Do your salespeople believe in your brand?

Crossing FingersA successful salesperson is one who believes in himself, as well as in the product or service he is selling. If this second component is missing, your company has a problem.

A company can recruit a top-performing sales team, but if the brand is perceived as low value, or doesn’t measure up to or surpass the competition in some way in the minds of its salespeople, the company will never grow to its full potential. If you suspect this may be an issue at your company, consider taking the following steps with your salespeople to determine how to create a brand your entire company can believe in.

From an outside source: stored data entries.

-- pv_equiv track=rewrite | github.com/KimJonghoSNU/Abstraction_gap | src/run_round6_beampack.py | _ordered_doc_keys
-- ===== SOURCE A (Python) =====
-- from typing import Any, Dict, List, Optional, Sequence, Set, Tuple
--
-- CATEGORY_ORDER = ["Theory", "Entity", "Example", "Other"]
--
-- def _ordered_doc_keys(docs: Dict[str, str]) -> List[str]:
--     known = [key for key in CATEGORY_ORDER if str((docs or {}).get(key, "")).strip()]
--     extra: List[str] = []
--     for key, val in (docs or {}).items():
--         key_s = str(key or "").strip()
--         if not key_s or key_s in CATEGORY_ORDER:
--             continue
--         if str(val or "").strip():
--             extra.append(key_s)
--     return known + extra
-- ===== SOURCE B (Python) =====
-- from typing import Dict, List
--
-- CATEGORY_ORDER = ["Theory", "Entity", "Example", "Other"]
--
-- def _ordered_doc_keys(docs: Dict[str, str]) -> List[str]:
--     # Decorate-and-bucket: tag every kept key with a numeric rank (its category
--     # index, or n for an extra key), then emit by ascending rank.
--     rank = {k: i for i, k in enumerate(CATEGORY_ORDER)}
--     n = len(CATEGORY_ORDER)
--     ranked: List[tuple] = []
--     for key, val in (docs or {}).items():
--         if not str(val or "").strip():
--             continue
--         i = rank.get(key)
--         if i is None:
--             key_s = str(key or "").strip()
--             if key_s and key_s not in rank:
--                 ranked.append((n, key_s))
--         else:
--             ranked.append((i, key))
--     return [k for r in range(n + 1) for (i, k) in ranked if i == r]
-- ===== Notes on version B (the rewrite author's own statement) =====
-- stated objective: alternative
-- what changed: B replaces A's per-category dict lookups plus separate extras loop by a decorate-and-bucket scheme: one pass tags every kept key with a numeric rank (its category index from a rank dict, or n for an extra key), then the result is emitted bucket-by-bucket in ascending rank.
import Mathlib
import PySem

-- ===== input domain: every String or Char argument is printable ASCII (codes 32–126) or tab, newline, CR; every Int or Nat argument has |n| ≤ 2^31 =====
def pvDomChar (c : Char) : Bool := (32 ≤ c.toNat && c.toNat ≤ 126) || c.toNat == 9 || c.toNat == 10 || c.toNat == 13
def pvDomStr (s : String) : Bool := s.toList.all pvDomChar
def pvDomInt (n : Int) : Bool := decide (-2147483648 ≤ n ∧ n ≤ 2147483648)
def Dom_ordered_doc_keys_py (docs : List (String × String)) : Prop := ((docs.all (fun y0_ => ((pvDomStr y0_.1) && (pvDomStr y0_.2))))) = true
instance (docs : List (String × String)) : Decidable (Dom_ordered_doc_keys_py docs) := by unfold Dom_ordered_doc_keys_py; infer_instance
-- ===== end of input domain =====

-- B tags every kept key with a numeric rank (category index, or 4 for extras) in one
-- decorate pass, then emits the keys bucket-by-bucket in ascending rank, instead of A's
-- per-category dict lookups plus a separate extras loop (alternative decomposition).


def CATEGORY_ORDER : List String := ["Theory", "Entity", "Example", "Other"]

-- ===== PORT A =====
-- the dict argument is modelled by building the Dict from the association list (dict construction)
def ordered_doc_keys_py (docs : List (String × String)) : List String :=
  let d := PySem.Dict.ofList docs
  let known := CATEGORY_ORDER.filter (fun key => (PySem.Str.strip (d.getD key "")) != "")
  let extra := d.items.foldl (fun (extra : List String) kv =>
      let key_s := PySem.Str.strip kv.1
      if key_s == "" || CATEGORY_ORDER.contains key_s then extra
      else if (PySem.Str.strip kv.2) != "" then extra ++ [key_s]
      else extra) []
  known ++ extra

-- ===== PORT B =====
-- rank = {k: i for i, k in enumerate(CATEGORY_ORDER)}; one decorate pass over the dict
-- builds the (rank, key) list; emission walks the ranks 0..n and flushes each bucket.
def ordered_doc_keys_py_alt (docs : List (String × String)) : List String :=
  let rank : PySem.Dict String Int :=
    PySem.Dict.ofList ((PySem.List.enumerate CATEGORY_ORDER 0).map (fun p => (p.2, p.1)))
  let n : Int := (CATEGORY_ORDER.length : Int)
  let d := PySem.Dict.ofList docs
  let ranked := d.items.foldl (fun (acc : List (Int × String)) kv =>
      if PySem.Str.strip kv.2 == "" then acc
      else match rank.get? kv.1 with
        | none =>
            let key_s := PySem.Str.strip kv.1
            if key_s != "" && !(rank.contains key_s) then acc ++ [(n, key_s)] else acc
        | some i => acc ++ [(i, kv.1)]) []
  (PySem.List.pyRange 0 (n + 1) 1).foldl
    (fun out r => out ++ (ranked.filter (fun p => p.1 == r)).map Prod.snd) []

-- ===== PRECONDITION & SPEC =====
def Spec_ordered_doc_keys_py (docs : List (String × String)) (out : List String) : Prop := out = ordered_doc_keys_py_alt docs
instance (docs : List (String × String)) (out : List String) : Decidable (Spec_ordered_doc_keys_py docs out) := by unfold Spec_ordered_doc_keys_py; infer_instance

-- ===== CLAIM (what is proved, stated in full; the proofs are below) =====
def Claim_equal_ordered_doc_keys_py : Prop := ∀ (docs : List (String × String)), Dom_ordered_doc_keys_py docs → Spec_ordered_doc_keys_py docs (ordered_doc_keys_py docs)

-- ===== LEMMAS AND PROOFS =====

-- the literal value of B's rank dict
def pvRank : PySem.Dict String Int :=
  PySem.Dict.mk [("Theory", 0), ("Entity", 1), ("Example", 2), ("Other", 3)]

-- per-entry contribution of B's decorate pass
def pvTag (kv : String × String) : List (Int × String) :=
  if PySem.Str.strip kv.2 == "" then []
  else match pvRank.get? kv.1 with
    | none =>
        if PySem.Str.strip kv.1 != "" && !(pvRank.contains (PySem.Str.strip kv.1)) then
          [((4 : Int), PySem.Str.strip kv.1)]
        else []
    | some i => [(i, kv.1)]

-- per-entry contribution of A's extras loop
def pvExtraTag (kv : String × String) : List String :=
  if PySem.Str.strip kv.1 == "" || CATEGORY_ORDER.contains (PySem.Str.strip kv.1) then []
  else if PySem.Str.strip kv.2 != "" then [PySem.Str.strip kv.1]
  else []

-- per-entry contribution of category c
def pvCatTag (c : String) (kv : String × String) : List String :=
  if kv.1 == c && (PySem.Str.strip kv.2 != "") then [c] else []

lemma pvRank_eq :
    PySem.Dict.ofList ((PySem.List.enumerate CATEGORY_ORDER 0).map (fun p => (p.2, p.1))) = pvRank := by
  decide

lemma pvRank_get? (x : String) :
    pvRank.get? x =
      if "Theory" == x then some 0
      else if "Entity" == x then some 1
      else if "Example" == x then some 2
      else if "Other" == x then some 3
      else none := by
  by_cases h0 : ("Theory" : String) = x
  · subst h0; decide
  · by_cases h1 : ("Entity" : String) = x
    · subst h1; decide
    · by_cases h2 : ("Example" : String) = x
      · subst h2; decide
      · by_cases h3 : ("Other" : String) = x
        · subst h3; decide
        · simp [pvRank, PySem.Dict.get?, List.find?_cons, beq_iff_eq, h0, h1, h2, h3]

lemma pvRank_contains (x : String) : pvRank.contains x = CATEGORY_ORDER.contains x := by
  simp only [pvRank, PySem.Dict.contains_mk, List.any_cons, List.any_nil, Bool.or_false,
    CATEGORY_ORDER, List.contains_cons, List.contains_nil]
  by_cases h0 : x = "Theory" <;> by_cases h1 : x = "Entity" <;>
    by_cases h2 : x = "Example" <;> by_cases h3 : x = "Other" <;>
      simp [BEq.comm, h0, h1, h2, h3]

lemma pvMk_items {κ ν : Type} (d : PySem.Dict κ ν) : PySem.Dict.mk d.items = d := by
  cases d; rfl

lemma pvTag_filter4 (kv : String × String) :
    ((pvTag kv).filter (fun p => p.1 == (4 : Int))).map Prod.snd = pvExtraTag kv := by
  unfold pvTag pvExtraTag
  rw [pvRank_get? kv.1, pvRank_contains]
  by_cases hv : PySem.Str.strip kv.2 = ""
  · simp [hv]
  · by_cases h0 : kv.1 = "Theory"
    · simp [h0, hv, CATEGORY_ORDER, (by decide : PySem.Str.strip "Theory" = "Theory")]
    · by_cases h1 : kv.1 = "Entity"
      · simp [h1, hv, CATEGORY_ORDER, (by decide : PySem.Str.strip "Entity" = "Entity")]
      · by_cases h2 : kv.1 = "Example"
        · simp [h2, hv, CATEGORY_ORDER, (by decide : PySem.Str.strip "Example" = "Example")]
        · by_cases h3 : kv.1 = "Other"
          · simp [h3, hv, CATEGORY_ORDER, (by decide : PySem.Str.strip "Other" = "Other")]
          · have e0 : ("Theory" == kv.1) = false := by simp [beq_iff_eq]; exact fun h => h0 h.symm
            have e1 : ("Entity" == kv.1) = false := by simp [beq_iff_eq]; exact fun h => h1 h.symm
            have e2 : ("Example" == kv.1) = false := by simp [beq_iff_eq]; exact fun h => h2 h.symm
            have e3 : ("Other" == kv.1) = false := by simp [beq_iff_eq]; exact fun h => h3 h.symm
            by_cases hs : PySem.Str.strip kv.1 = ""
            · simp [e0, e1, e2, e3, hv, hs]
            · by_cases hc : PySem.Str.strip kv.1 ∈ CATEGORY_ORDER
              · simp [e0, e1, e2, e3, hv, hs, hc]
              · simp [e0, e1, e2, e3, hv, hs, hc]

lemma pvTag_filter_cat (r : Int) (c : String)
    (h : (r, c) ∈ ([(0, "Theory"), (1, "Entity"), (2, "Example"), (3, "Other")] : List (Int × String)))
    (kv : String × String) :
    ((pvTag kv).filter (fun p => p.1 == r)).map Prod.snd = pvCatTag c kv := by
  unfold pvTag pvCatTag
  rw [pvRank_get? kv.1]
  by_cases hv : PySem.Str.strip kv.2 = ""
  · simp only [List.mem_cons, List.not_mem_nil, or_false, Prod.mk.injEq] at h
    rcases h with ⟨rfl, rfl⟩ | ⟨rfl, rfl⟩ | ⟨rfl, rfl⟩ | ⟨rfl, rfl⟩ <;> simp [hv]
  · by_cases h0 : kv.1 = "Theory"
    · simp only [List.mem_cons, List.not_mem_nil, or_false, Prod.mk.injEq] at h
      rcases h with ⟨rfl, rfl⟩ | ⟨rfl, rfl⟩ | ⟨rfl, rfl⟩ | ⟨rfl, rfl⟩ <;> simp [h0, hv]
    · by_cases h1 : kv.1 = "Entity"
      · simp only [List.mem_cons, List.not_mem_nil, or_false, Prod.mk.injEq] at h
        rcases h with ⟨rfl, rfl⟩ | ⟨rfl, rfl⟩ | ⟨rfl, rfl⟩ | ⟨rfl, rfl⟩ <;> simp [h1, hv]
      · by_cases h2 : kv.1 = "Example"
        · simp only [List.mem_cons, List.not_mem_nil, or_false, Prod.mk.injEq] at h
          rcases h with ⟨rfl, rfl⟩ | ⟨rfl, rfl⟩ | ⟨rfl, rfl⟩ | ⟨rfl, rfl⟩ <;> simp [h2, hv]
        · by_cases h3 : kv.1 = "Other"
          · simp only [List.mem_cons, List.not_mem_nil, or_false, Prod.mk.injEq] at h
            rcases h with ⟨rfl, rfl⟩ | ⟨rfl, rfl⟩ | ⟨rfl, rfl⟩ | ⟨rfl, rfl⟩ <;> simp [h3, hv]
          · have e0 : ("Theory" == kv.1) = false := by simp [beq_iff_eq]; exact fun h => h0 h.symm
            have e1 : ("Entity" == kv.1) = false := by simp [beq_iff_eq]; exact fun h => h1 h.symm
            have e2 : ("Example" == kv.1) = false := by simp [beq_iff_eq]; exact fun h => h2 h.symm
            have e3 : ("Other" == kv.1) = false := by simp [beq_iff_eq]; exact fun h => h3 h.symm
            have f0 : (kv.1 == "Theory") = false := by simp [beq_iff_eq]; exact h0
            have f1 : (kv.1 == "Entity") = false := by simp [beq_iff_eq]; exact h1
            have f2 : (kv.1 == "Example") = false := by simp [beq_iff_eq]; exact h2
            have f3 : (kv.1 == "Other") = false := by simp [beq_iff_eq]; exact h3
            simp only [List.mem_cons, List.not_mem_nil, or_false, Prod.mk.injEq] at h
            rcases h with ⟨rfl, rfl⟩ | ⟨rfl, rfl⟩ | ⟨rfl, rfl⟩ | ⟨rfl, rfl⟩ <;>
              · by_cases hs : PySem.Str.strip kv.1 = "" <;>
                  by_cases hc : PySem.Str.strip kv.1 ∈ CATEGORY_ORDER <;>
                    simp [e0, e1, e2, e3, f0, f1, f2, f3, hv, hs, hc, pvRank_contains]

lemma pvTag_filter0 (kv : String × String) :
    ((pvTag kv).filter (fun p => p.1 == (0 : Int))).map Prod.snd = pvCatTag "Theory" kv :=
  pvTag_filter_cat 0 "Theory" (by decide) kv
lemma pvTag_filter1 (kv : String × String) :
    ((pvTag kv).filter (fun p => p.1 == (1 : Int))).map Prod.snd = pvCatTag "Entity" kv :=
  pvTag_filter_cat 1 "Entity" (by decide) kv
lemma pvTag_filter2 (kv : String × String) :
    ((pvTag kv).filter (fun p => p.1 == (2 : Int))).map Prod.snd = pvCatTag "Example" kv :=
  pvTag_filter_cat 2 "Example" (by decide) kv
lemma pvTag_filter3 (kv : String × String) :
    ((pvTag kv).filter (fun p => p.1 == (3 : Int))).map Prod.snd = pvCatTag "Other" kv :=
  pvTag_filter_cat 3 "Other" (by decide) kv

lemma pvFlatMap_catTag (L : List (String × String)) (hnd : (L.map Prod.fst).Nodup) (c : String) :
    L.flatMap (pvCatTag c) =
      if (PySem.Str.strip ((PySem.Dict.mk L).getD c "") != "") = true then [c] else [] := by
  induction L with
  | nil =>
      simp [PySem.Dict.getD_eq_get?_getD, PySem.Dict.get?,
        (by decide : PySem.Str.strip "" = "")]
  | cons kv t ih =>
      obtain ⟨k, v⟩ := kv
      simp only [List.map_cons, List.nodup_cons] at hnd
      obtain ⟨hknot, hndt⟩ := hnd
      rw [List.flatMap_cons, PySem.Dict.getD_eq_get?_getD, PySem.Dict.get?_mk_cons]
      by_cases hk : k = c
      · subst hk
        have htail : t.flatMap (pvCatTag k) = [] := by
          rw [List.flatMap_eq_nil_iff]
          intro kv' hkv'
          have : kv'.1 ≠ k := fun h => hknot (h ▸ List.mem_map_of_mem hkv')
          simp [pvCatTag, this]
        rw [htail]
        simp [pvCatTag]
      · have hne : (k == c) = false := by simp [beq_iff_eq]; exact hk
        rw [hne]
        simp only [if_false, Bool.false_eq_true]
        have : pvCatTag c (k, v) = [] := by simp [pvCatTag, hne]
        rw [this, List.nil_append]
        rw [ih hndt, PySem.Dict.getD_eq_get?_getD]

lemma pvFilter_four (p : String → Bool) :
    CATEGORY_ORDER.filter p =
      (if p "Theory" then ["Theory"] else []) ++ (if p "Entity" then ["Entity"] else []) ++
      (if p "Example" then ["Example"] else []) ++ (if p "Other" then ["Other"] else []) := by
  by_cases h0 : p "Theory" = true <;> by_cases h1 : p "Entity" = true <;>
    by_cases h2 : p "Example" = true <;> by_cases h3 : p "Other" = true <;>
      simp [CATEGORY_ORDER, List.filter_cons, h0, h1, h2, h3]

-- ===== VERDICT (by name: the statement is the Claim_ definition above) =====
theorem ordered_doc_keys_py_spec : Claim_equal_ordered_doc_keys_py := by
  intro docs _
  have hnd : (((PySem.Dict.ofList docs).items).map Prod.fst).Nodup := by
    have h := PySem.Dict.nodup_keys_ofList (κ := String) (ν := String) docs
    simpa [PySem.Dict.keys] using h
  unfold Spec_ordered_doc_keys_py ordered_doc_keys_py ordered_doc_keys_py_alt
  simp only [pvRank_eq]
  rw [show ((CATEGORY_ORDER.length : Int)) = 4 from rfl]
  have hstep1 : (fun (extra : List String) (kv : String × String) =>
        if (PySem.Str.strip kv.1 == "" || CATEGORY_ORDER.contains (PySem.Str.strip kv.1)) then extra
        else if (PySem.Str.strip kv.2 != "") then extra ++ [PySem.Str.strip kv.1] else extra)
      = fun acc kv => acc ++ pvExtraTag kv := by
    funext acc kv
    simp only [pvExtraTag]
    split_ifs <;> simp_all
  have hstep2 : (fun (acc : List (Int × String)) (kv : String × String) =>
        if PySem.Str.strip kv.2 == "" then acc
        else match pvRank.get? kv.1 with
          | none =>
              if (PySem.Str.strip kv.1 != "" && !(pvRank.contains (PySem.Str.strip kv.1))) then
                acc ++ [((4 : Int), PySem.Str.strip kv.1)]
              else acc
          | some i => acc ++ [(i, kv.1)])
      = fun acc kv => acc ++ pvTag kv := by
    funext acc kv
    simp only [pvTag]
    by_cases hv : (PySem.Str.strip kv.2 == "") = true
    · simp [hv]
    · cases hg : pvRank.get? kv.1 <;> simp only [hv, hg, if_false, Bool.false_eq_true] <;>
        split_ifs <;> simp
  rw [hstep1, hstep2, PySem.List.foldl_append_eq_flatMap (g := pvExtraTag),
    PySem.List.foldl_append_eq_flatMap (g := pvTag)]
  rw [show PySem.List.pyRange 0 ((4 : Int) + 1) 1 = [0, 1, 2, 3, 4] from by decide]
  simp only [List.foldl_cons, List.foldl_nil, List.nil_append, List.filter_flatMap,
    List.map_flatMap]
  simp only [pvTag_filter0, pvTag_filter1, pvTag_filter2, pvTag_filter3, pvTag_filter4]
  rw [pvFlatMap_catTag _ hnd "Theory", pvFlatMap_catTag _ hnd "Entity",
      pvFlatMap_catTag _ hnd "Example", pvFlatMap_catTag _ hnd "Other", pvMk_items]
  rw [pvFilter_four]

  1. Ask each of them to explain how they feel about what they are selling. This can be an intimidating question, so to ensure candid feedback, let them know that you need to know so that you can make their job easier and help them win more business. If your salespeople are in any way incentivized based on their sales, they will be more than happy to share their thoughts with you.
  2. Seek their opinions on how your company supports their efforts with things such as:
    • Training – What does your training program look like? Do you have one? Does your brand provide your salespeople with a tiebreaker that repositions your competitors as second best?
    • Innovation – Is your company keeping up with, falling behind, or surpassing competitors?
    • Research and development
    • Quality of service provided by anyone who touches the customer (service technicians, customer service, delivery, timeliness of follow up, competency of people handling issues/complaints, etc.)
    • Marketing (website, sales materials, collateral, public relations, trade show presence, videos, social media, etc.)
  3. Ask what they are hearing and seeing in the field relative to how your brand stacks up to competitors in areas such as performance, quality, delivery, support, value, and other traits specific to your products. Answers to these questions will define your brand’s reputation.
  4. Ask who they believe the “leader” is in your industry, and why. The gap between your brand and the perceived leading brand may be quite large. Or, it could only be a sliver of a difference.
  5. Have each salesperson complete a SWOTT (Strength’s Weaknesses, Opportunities, Threats, Trends) form. The feedback you receive will likely be very eye-opening, exposing you to things you are not aware of, or ever thought of.

Going through this process will force your salespeople to think in ways they may not have thought before, and your conversations with them will be very enlightening. Plus, they will respect you as a leader for asking the questions which will, in turn, benefit morale.

Consider making this process a part of your sales strategy. If you don’t ask the right questions, you’ll never know what is or isn’t working, and we all know how important communication is in any relationship. If your salespeople don’t believe in what they are selling, they may move on to work for a brand they respect, and it could be your formidable competitor.